--- Exercise data Enclosed Below ---

-- pv_equiv track=rewrite | github.com/atanugiri/GhrelinBehaviorQuantification | Python_scripts/extract_health_name.py | extract_health_name
-- ===== SOURCE A (Python) =====
-- def extract_health_name(name):
--     """
--     Extracts health type based on animal names found in the input string.
--     """
--     name_lower = name.lower()
--
--     inhibitory = ['a', 'b', 'c', 'f', 'e', 'l', 'g', 'h', 'i', 'j', 'k', 'o', 'm', 'p', 'q']
--     ghrelin = ['ftworth', 'orlando', 'tampa', 'dallas', 'la', 'seattle', 'chicago',
--                'lascruces', 'tokyo', 'ruidoso', 'neworleans', 'atlanta', 'newyork', 'newjersey']
--     saline = ['austin', 'houston', 'toronto', 'berlin', 'denver', 'elpaso', 'waco',
--               'lisbon', 'nairobi', 'rome', 'venice', 'paris', 'london', 'phoenix']
--     excitatory = ['dopey', 'sneezy', 'doc', 'grumpy', 'sleepy', 'bashful', 'happy',
--                   'sam', 'roy', 'ivy', 'may']
--
--     # Split name into underscore-separated tokens for accurate matching
--     tokens = name_lower.split('_')
--
--     # Priority-based matching
--     if any(token in inhibitory for token in tokens):
--         return 'Inhibitory'
--     elif any(token in ghrelin for token in tokens):
--         return 'Ghrelin'
--     elif any(token in saline for token in tokens):
--         return 'Saline'
--     elif any(token in excitatory for token in tokens):
--         return 'Excitatory'
--     else:
--         return 'Unknown'
-- ===== SOURCE B (Python) =====
-- _PRIORITY = ['Inhibitory', 'Ghrelin', 'Saline', 'Excitatory']
--
-- _WORD_LABEL = {
--     word: label
--     for label, words in [
--         ('Inhibitory', ['a', 'b', 'c', 'f', 'e', 'l', 'g', 'h', 'i', 'j', 'k', 'o', 'm', 'p', 'q']),
--         ('Ghrelin', ['ftworth', 'orlando', 'tampa', 'dallas', 'la', 'seattle', 'chicago',
--                      'lascruces', 'tokyo', 'ruidoso', 'neworleans', 'atlanta', 'newyork', 'newjersey']),
--         ('Saline', ['austin', 'houston', 'toronto', 'berlin', 'denver', 'elpaso', 'waco',
--                     'lisbon', 'nairobi', 'rome', 'venice', 'paris', 'london', 'phoenix']),
--         ('Excitatory', ['dopey', 'sneezy', 'doc', 'grumpy', 'sleepy', 'bashful', 'happy',
--                         'sam', 'roy', 'ivy', 'may']),
--     ]
--     for word in words
-- }
--
--
-- def extract_health_name(name):
--     """
--     Extracts health type based on animal names found in the input string.
--     """
--     labels = set()
--     for token in name.lower().split('_'):
--         label = _WORD_LABEL.get(token)
--         if label is not None:
--             labels.add(label)
--     for label in _PRIORITY:
--         if label in labels:
--             return label
--     return 'Unknown'
-- ===== Notes on version B (the rewrite author's own statement) =====
-- stated objective: alternative
-- what changed: Replaces A's four sequential any() scans over separate word lists by one pass over the tokens against a single word-to-category dictionary, accumulating the set of categories found, followed by a separate fixed-priority resolution step.
import Mathlib
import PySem

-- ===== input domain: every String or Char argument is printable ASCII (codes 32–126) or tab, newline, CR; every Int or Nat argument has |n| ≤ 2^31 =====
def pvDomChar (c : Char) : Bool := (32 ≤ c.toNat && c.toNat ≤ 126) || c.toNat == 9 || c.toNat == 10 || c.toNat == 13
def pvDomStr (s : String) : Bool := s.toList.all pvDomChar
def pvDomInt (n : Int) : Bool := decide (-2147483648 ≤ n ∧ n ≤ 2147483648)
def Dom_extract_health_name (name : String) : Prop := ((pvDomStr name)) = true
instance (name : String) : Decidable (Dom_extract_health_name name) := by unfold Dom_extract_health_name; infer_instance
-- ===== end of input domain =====

-- B replaces A's four sequential any() scans by one token pass over a single word→category table plus a fixed-priority resolution step (alternative decomposition, same cost).


-- ===== PORT A =====
def pvInhibitory : List String := ["a", "b", "c", "f", "e", "l", "g", "h", "i", "j", "k", "o", "m", "p", "q"]
def pvGhrelin : List String := ["ftworth", "orlando", "tampa", "dallas", "la", "seattle", "chicago",
  "lascruces", "tokyo", "ruidoso", "neworleans", "atlanta", "newyork", "newjersey"]
def pvSaline : List String := ["austin", "houston", "toronto", "berlin", "denver", "elpaso", "waco",
  "lisbon", "nairobi", "rome", "venice", "paris", "london", "phoenix"]
def pvExcitatory : List String := ["dopey", "sneezy", "doc", "grumpy", "sleepy", "bashful", "happy",
  "sam", "roy", "ivy", "may"]

def extract_health_name (name : String) : String :=
  let name_lower := PySem.Str.lower name
  -- name_lower.split('_'): sep is non-empty, so Python never raises; exact via Chars.splitOn
  let tokens := (PySem.Chars.splitOn name_lower.toList ['_']).map String.ofList
  if tokens.any (fun token => pvInhibitory.contains token) then "Inhibitory"
  else if tokens.any (fun token => pvGhrelin.contains token) then "Ghrelin"
  else if tokens.any (fun token => pvSaline.contains token) then "Saline"
  else if tokens.any (fun token => pvExcitatory.contains token) then "Excitatory"
  else "Unknown"

-- ===== PORT B =====
-- B's module-level dict comprehension over (label, words) pairs with pairwise-distinct words:
-- ported as the literal association list it builds, wrapped in PySem.Dict.
def pvWordLabel : PySem.Dict String String :=
  PySem.Dict.mk
    (pvInhibitory.map (fun w => (w, "Inhibitory")) ++
     pvGhrelin.map (fun w => (w, "Ghrelin")) ++
     pvSaline.map (fun w => (w, "Saline")) ++
     pvExcitatory.map (fun w => (w, "Excitatory")))

def pvPriority : List String := ["Inhibitory", "Ghrelin", "Saline", "Excitatory"]

-- the second loop of B: first priority label present in the accumulated set
def pvPick : List String → PySem.Set String → String
  | [], _ => "Unknown"
  | l :: rest, s => if PySem.Set.contains s l then l else pvPick rest s

def extract_health_name_alt (name : String) : String :=
  let labels :=
    ((PySem.Chars.splitOn (PySem.Str.lower name).toList ['_']).map String.ofList).foldl
      (fun s token =>
        match pvWordLabel.get? token with
        | some label => PySem.Set.add s label
        | none => s)
      PySem.Set.empty
  pvPick pvPriority labels

-- ===== PRECONDITION & SPEC =====
def Spec_extract_health_name (name : String) (out : String) : Prop := out = extract_health_name_alt name
instance (name : String) (out : String) : Decidable (Spec_extract_health_name name out) := by unfold Spec_extract_health_name; infer_instance

-- ===== CLAIM (what is proved, stated in full; the proofs are below) =====
def Claim_equal_extract_health_name : Prop := ∀ (name : String), Dom_extract_health_name name → Spec_extract_health_name name (extract_health_name name)

-- ===== LEMMAS AND PROOFS =====

-- lookup in a block of pairs all carrying the same label
theorem get?_mk_map_append (xs : List String) (v : String) (rest : List (String × String)) (t : String) :
    (PySem.Dict.mk ((xs.map (fun w => (w, v))) ++ rest)).get? t =
      if xs.contains t then some v else (PySem.Dict.mk rest).get? t := by
  induction xs with
  | nil => simp
  | cons x xs ih =>
    simp only [List.map_cons, List.cons_append, PySem.Dict.get?_mk_cons, List.contains_cons]
    by_cases h : x = t
    · simp [h]
    · have hxt : (x == t) = false := by simp [h]
      have htx : ¬t = x := fun e => h e.symm
      simp [hxt, ih, htx]

theorem get?_wordLabel (t : String) :
    pvWordLabel.get? t =
      if pvInhibitory.contains t then some "Inhibitory"
      else if pvGhrelin.contains t then some "Ghrelin"
      else if pvSaline.contains t then some "Saline"
      else if pvExcitatory.contains t then some "Excitatory"
      else none := by
  unfold pvWordLabel
  rw [List.append_assoc, List.append_assoc, get?_mk_map_append,
      get?_mk_map_append, get?_mk_map_append]
  have h : ((pvExcitatory.map (fun w => (w, "Excitatory"))) ++ ([] : List (String × String)))
      = pvExcitatory.map (fun w => (w, "Excitatory")) := by simp
  rw [← h, get?_mk_map_append]
  simp [PySem.Dict.get?]

-- the four word lists are pairwise disjoint
theorem disj_IG : ∀ t : String, t ∈ pvInhibitory → t ∉ pvGhrelin := by
  intro t ht; fin_cases ht <;> decide
theorem disj_IS : ∀ t : String, t ∈ pvInhibitory → t ∉ pvSaline := by
  intro t ht; fin_cases ht <;> decide
theorem disj_IE : ∀ t : String, t ∈ pvInhibitory → t ∉ pvExcitatory := by
  intro t ht; fin_cases ht <;> decide
theorem disj_GS : ∀ t : String, t ∈ pvGhrelin → t ∉ pvSaline := by
  intro t ht; fin_cases ht <;> decide
theorem disj_GE : ∀ t : String, t ∈ pvGhrelin → t ∉ pvExcitatory := by
  intro t ht; fin_cases ht <;> decide
theorem disj_SE : ∀ t : String, t ∈ pvSaline → t ∉ pvExcitatory := by
  intro t ht; fin_cases ht <;> decide

-- characterisation of the table lookup, one label at a time
theorem lookup_I (t : String) : pvWordLabel.get? t = some "Inhibitory" ↔ t ∈ pvInhibitory := by
  rw [get?_wordLabel]; split_ifs with a b c d
  · exact iff_of_true rfl (by simpa using a)
  all_goals exact iff_of_false (by simp) (by simpa using a)

theorem lookup_G (t : String) : pvWordLabel.get? t = some "Ghrelin" ↔ t ∈ pvGhrelin := by
  rw [get?_wordLabel]; split_ifs with a b c d
  · exact iff_of_false (by simp) (disj_IG t (by simpa using a))
  · exact iff_of_true rfl (by simpa using b)
  all_goals exact iff_of_false (by simp) (by simpa using b)

theorem lookup_S (t : String) : pvWordLabel.get? t = some "Saline" ↔ t ∈ pvSaline := by
  rw [get?_wordLabel]; split_ifs with a b c d
  · exact iff_of_false (by simp) (disj_IS t (by simpa using a))
  · exact iff_of_false (by simp) (disj_GS t (by simpa using b))
  · exact iff_of_true rfl (by simpa using c)
  all_goals exact iff_of_false (by simp) (by simpa using c)

theorem lookup_E (t : String) : pvWordLabel.get? t = some "Excitatory" ↔ t ∈ pvExcitatory := by
  rw [get?_wordLabel]; split_ifs with a b c d
  · exact iff_of_false (by simp) (disj_IE t (by simpa using a))
  · exact iff_of_false (by simp) (disj_GE t (by simpa using b))
  · exact iff_of_false (by simp) (disj_SE t (by simpa using c))
  · exact iff_of_true rfl (by simpa using d)
  · exact iff_of_false (by simp) (by simpa using d)

-- membership in the accumulated label set after the token pass
theorem contains_fold (ts : List String) (s : PySem.Set String) (l : String) :
    PySem.Set.contains
      (ts.foldl (fun s token =>
        match pvWordLabel.get? token with
        | some label => PySem.Set.add s label
        | none => s) s) l
    = (PySem.Set.contains s l || ts.any (fun t => pvWordLabel.get? t == some l)) := by
  induction ts generalizing s with
  | nil => simp
  | cons t ts ih =>
    simp only [List.foldl_cons, List.any_cons, ih]
    cases h : pvWordLabel.get? t with
    | none => simp [h]
    | some lab =>
      simp only []
      by_cases hl : lab = l
      · subst hl
        simp [PySem.Set.contains_iff, PySem.Set.mem_add]
      · have h2 : (some lab == some l) = false := by simp [hl]
        have h3 : (decide (l = lab)) = false := decide_eq_false fun e => hl e.symm
        simp [h2, h3]

theorem any_get?_eq (ts : List String) (xs : List String) (v : String)
    (hv : ∀ t, pvWordLabel.get? t = some v ↔ t ∈ xs) :
    ts.any (fun t => pvWordLabel.get? t == some v) = ts.any (fun t => xs.contains t) := by
  induction ts with
  | nil => rfl
  | cons t ts ih =>
    simp only [List.any_cons, ih]
    congr 1
    by_cases h : t ∈ xs
    · simp [h, (hv t).2 h]
    · have hn : pvWordLabel.get? t ≠ some v := fun hc => h ((hv t).1 hc)
      simp [h, hn]

-- the heart of the equivalence, over an arbitrary token list
theorem core (ts : List String) :
    (if ts.any (fun token => pvInhibitory.contains token) then "Inhibitory"
     else if ts.any (fun token => pvGhrelin.contains token) then "Ghrelin"
     else if ts.any (fun token => pvSaline.contains token) then "Saline"
     else if ts.any (fun token => pvExcitatory.contains token) then "Excitatory"
     else "Unknown")
    = pvPick pvPriority
        (ts.foldl (fun s token =>
          match pvWordLabel.get? token with
          | some label => PySem.Set.add s label
          | none => s) PySem.Set.empty) := by
  simp only [pvPriority, pvPick]
  rw [contains_fold, contains_fold, contains_fold, contains_fold]
  rw [any_get?_eq ts pvInhibitory _ lookup_I, any_get?_eq ts pvGhrelin _ lookup_G,
      any_get?_eq ts pvSaline _ lookup_S, any_get?_eq ts pvExcitatory _ lookup_E]
  by_cases h1 : ts.any (fun t => pvInhibitory.contains t) <;>
    by_cases h2 : ts.any (fun t => pvGhrelin.contains t) <;>
      by_cases h3 : ts.any (fun t => pvSaline.contains t) <;>
        by_cases h4 : ts.any (fun t => pvExcitatory.contains t) <;>
          simp [h1, h2, h3, h4, PySem.Set.empty, PySem.Set.contains]

-- ===== VERDICT (by name: the statement is the Claim_ definition above) =====
theorem extract_health_name_spec : Claim_equal_extract_health_name := by
  intro name _
  exact core ((PySem.Chars.splitOn (PySem.Str.lower name).toList ['_']).map String.ofList)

--- End of Enclosed Exercise data ---

▸ **Work required**:
After locating the line with "by simp [h]" in the material above, return it and each line after it exactly, ending at the line with "simp [PySem.Dict.get?]".

▸ **Solution to this task**:
    · have hxt : (x == t) = false := by simp [h]
      have htx : ¬t = x := fun e => h e.symm
      simp [hxt, ih, htx]

theorem get?_wordLabel (t : String) :
    pvWordLabel.get? t =
      if pvInhibitory.contains t then some "Inhibitory"
      else if pvGhrelin.contains t then some "Ghrelin"
      else if pvSaline.contains t then some "Saline"
      else if pvExcitatory.contains t then some "Excitatory"
      else none := by
  unfold pvWordLabel
  rw [List.append_assoc, List.append_assoc, get?_mk_map_append,
      get?_mk_map_append, get?_mk_map_append]
  have h : ((pvExcitatory.map (fun w => (w, "Excitatory"))) ++ ([] : List (String × String)))
      = pvExcitatory.map (fun w => (w, "Excitatory")) := by simp
  rw [← h, get?_mk_map_append]
  simp [PySem.Dict.get?]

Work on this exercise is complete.